Idols are not images of real people or real things, like the Virgin Mary or St. Boniface. They may take on the form of something that looks familiar; such as a man, a cow, a bird, etc. But the name given to these images indicates that they’re not intended to represent real people, but rather they’re just representative of a larger concept, such as an idea, or a force of nature, etc. Then they are worshiped, not venerated (respected) but actually worshiped, with the same level of adoration one would expect toward God. This is the difference between an icon and an idol. An icon is just an image of a real person, which may be respected and honored, so that when the image is honored, what’s really being honored is the person that image represents. Likewise, icons never get the full level of adoration that one gives to God. They may be respected and given places of honor, but nobody makes sacrifices to them of food and blood offerings. People may bow or kneel before them, like one would before human royalty, but they don’t prostrate themselves before them like they would before God. Whereas an idol is an carved image of a concept, idea, or force of nature, so that when the image is worshiped, what is really being worshiped is the concept, idea or force of nature that image represents. One is giving to that concept, idea or force of nature the worship that is due to God alone.
This is the problem with the Pachamama idol. It didn’t take long for some Faithful Catholics to figure out what was going on. Had the natives worshiped their idols in the Vatican gardens, that would a have been offensive to us, but if they took them home after, that would have been the end of it. They didn’t do that. Instead they paraded these idols through our streets and into our churches, offering incense to them, praying to them, worshiping them, then leaving them at the foot of the altar of Our Lord. It’s this last part that is most important. They LEFT them in our churches. They LEFT them there. They LEFT them behind, intentionally, as a “gift” to our Lord Jesus Christ and his Faithful. Here, you can see these Pachamama idols featured prominently, with other items, before the altars of various Catholic churches in Rome.

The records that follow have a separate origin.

lemma pv_cov (t : List (String × List String)) (q : Int × (String × List String))
    (hq : q ∈ pvE t) : pvLen q.2 ∈ (pvD1 t).keys := by
  have hmem : q.2 ∈ t := by
    rcases (PySem.List.mem_enumerate_iff t 0 q).mp hq with ⟨k, hk, rfl⟩
    exact List.getElem_mem hk
  rw [show (pvD1 t).keys = (t.foldl pvStep1 PySem.Dict.empty).keys from rfl]
  rw [pv_mem_keys_fold1]
  exact Or.inr (List.mem_map_of_mem hmem)

lemma pv_ys_perm (t : List (String × List String)) :
    ((pvL t).flatMap (fun s => pvBlk t s.1)).Perm (pvE t) := by
  have h1 : ((pvL t).flatMap (fun s => pvBlk t s.1)).Perm
      ((pvD2 t).items.flatMap (fun s => pvBlk t s.1)) :=
    List.Perm.flatMap (PySem.List.sorted_perm _ _ _) (fun a _ => List.Perm.refl _)
  refine h1.trans ?_
  rw [pv_items_d2, List.flatMap_map]
  have h2 : ((pvD1 t).keys.flatMap (fun c => pvBlk t c)).Perm
      ((pvD1 t).keys.flatMap (fun c => (pvE t).filter (fun q => pvLen q.2 == c))) :=
    List.Perm.flatMap (List.Perm.refl _) (fun c _ => pv_blk_perm t c)
  exact h2.trans (pv_partition_perm _ _ (pv_nodup_keys_d1 t) (fun q hq => pv_cov t q hq))

lemma pv_pairwise_flatMap {α β : Type} (R : β → β → Prop) (g : α → List β) (L : List α)
    (hc : L.Pairwise (fun s s' => ∀ q ∈ g s, ∀ q' ∈ g s', R q q'))
    (hi : ∀ s ∈ L, (g s).Pairwise R) : (L.flatMap g).Pairwise R := by
  induction L with
  | nil => simp
  | cons s L ih =>
    simp only [List.flatMap_cons]
    rw [List.pairwise_append]
    refine ⟨hi s (List.mem_cons_self), ih ((List.pairwise_cons.mp hc).2)
      (fun s' hs' => hi s' (List.mem_cons_of_mem _ hs')), ?_⟩
    intro a ha b hb
    rcases List.mem_flatMap.mp hb with ⟨s', hs', hb'⟩
    exact (List.pairwise_cons.mp hc).1 s' hs' a ha b hb'

lemma pv_mem_blk (t : List (String × List String)) (c : Int)
    (q : Int × (String × List String)) (h : q ∈ pvBlk t c) : pvLen q.2 = c := by
  unfold pvBlk at h
  rcases List.mem_append.mp h with h' | h'
  · have := (List.mem_filter.mp (List.mem_reverse.mp h')).2
    simp only [Bool.and_eq_true, beq_iff_eq] at this
    exact this.1
  · have := (List.mem_filter.mp h').2
    simp only [Bool.and_eq_true, beq_iff_eq] at this
    exact this.1

lemma pv_keyB_lt_left (q q' : Int × (String × List String))
    (h : pvLen q'.2 < pvLen q.2) : pvKeyB q < pvKeyB q' := by
  simp only [pvLen] at h
  simp only [pvKeyB, Prod.Lex.lt_iff, ofLex_toLex]
  left
  omega

lemma pv_keyB_lt_nn (q q' : Int × (String × List String))
    (hl : pvLen q.2 = pvLen q'.2) (hq : pvIso q.2.1 = false) (hq' : pvIso q'.2.1 = false)
    (h : q'.1 < q.1) : pvKeyB q < pvKeyB q' := by
  simp only [pvLen] at hl
  simp [pvKeyB, hq, hq', Prod.Lex.lt_iff]
  omega

lemma pv_keyB_lt_ii (q q' : Int × (String × List String))
    (hl : pvLen q.2 = pvLen q'.2) (hq : pvIso q.2.1 = true) (hq' : pvIso q'.2.1 = true)
    (h : q.1 < q'.1) : pvKeyB q < pvKeyB q' := by
  simp only [pvLen] at hl
  simp [pvKeyB, hq, hq', Prod.Lex.lt_iff]
  omega

lemma pv_keyB_lt_ni (q q' : Int × (String × List String))
    (hl : pvLen q.2 = pvLen q'.2) (hq : pvIso q.2.1 = false) (hq' : pvIso q'.2.1 = true) :
    pvKeyB q < pvKeyB q' := by
  simp only [pvLen] at hl
  simp [pvKeyB, hq, hq', Prod.Lex.lt_iff, Bool.lt_iff]
  omega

Then, the inevitable happened. A small group of young men, calling themselves the Catholic Maccabees, named after the Maccabees Revolt in the Catholic Old Testament, casually walked into a church just outside the Vatican, where some of these idols were kept. They casually walked in, genuflected before the altar of Our Lord, found the Pachamama idols, took as many as they could, and then causally walked out. They walked down the streets of Rome, causally, not attempting to hide themselves or what they were doing. They processed past the Castel Sant’Angelo, and over to the Bridge of the Passion of Our Lord, which spans the Tiber River. Then in plain view, in front of anyone watching, as the sun was rising, they pushed these idols (five of them) into the Tiber River. Just to make sure that nothing was done covertly, or in secret, they filmed the whole event and posted it on YouTube with the following statement…
STATEMENT FROM THE CATHOLIC MACCABEES
This was done for only one reason:
Our Lord and Savior Jesus Christ, his Blessed Mother, and everybody who follows Christ, are being attacked by members of our own Church.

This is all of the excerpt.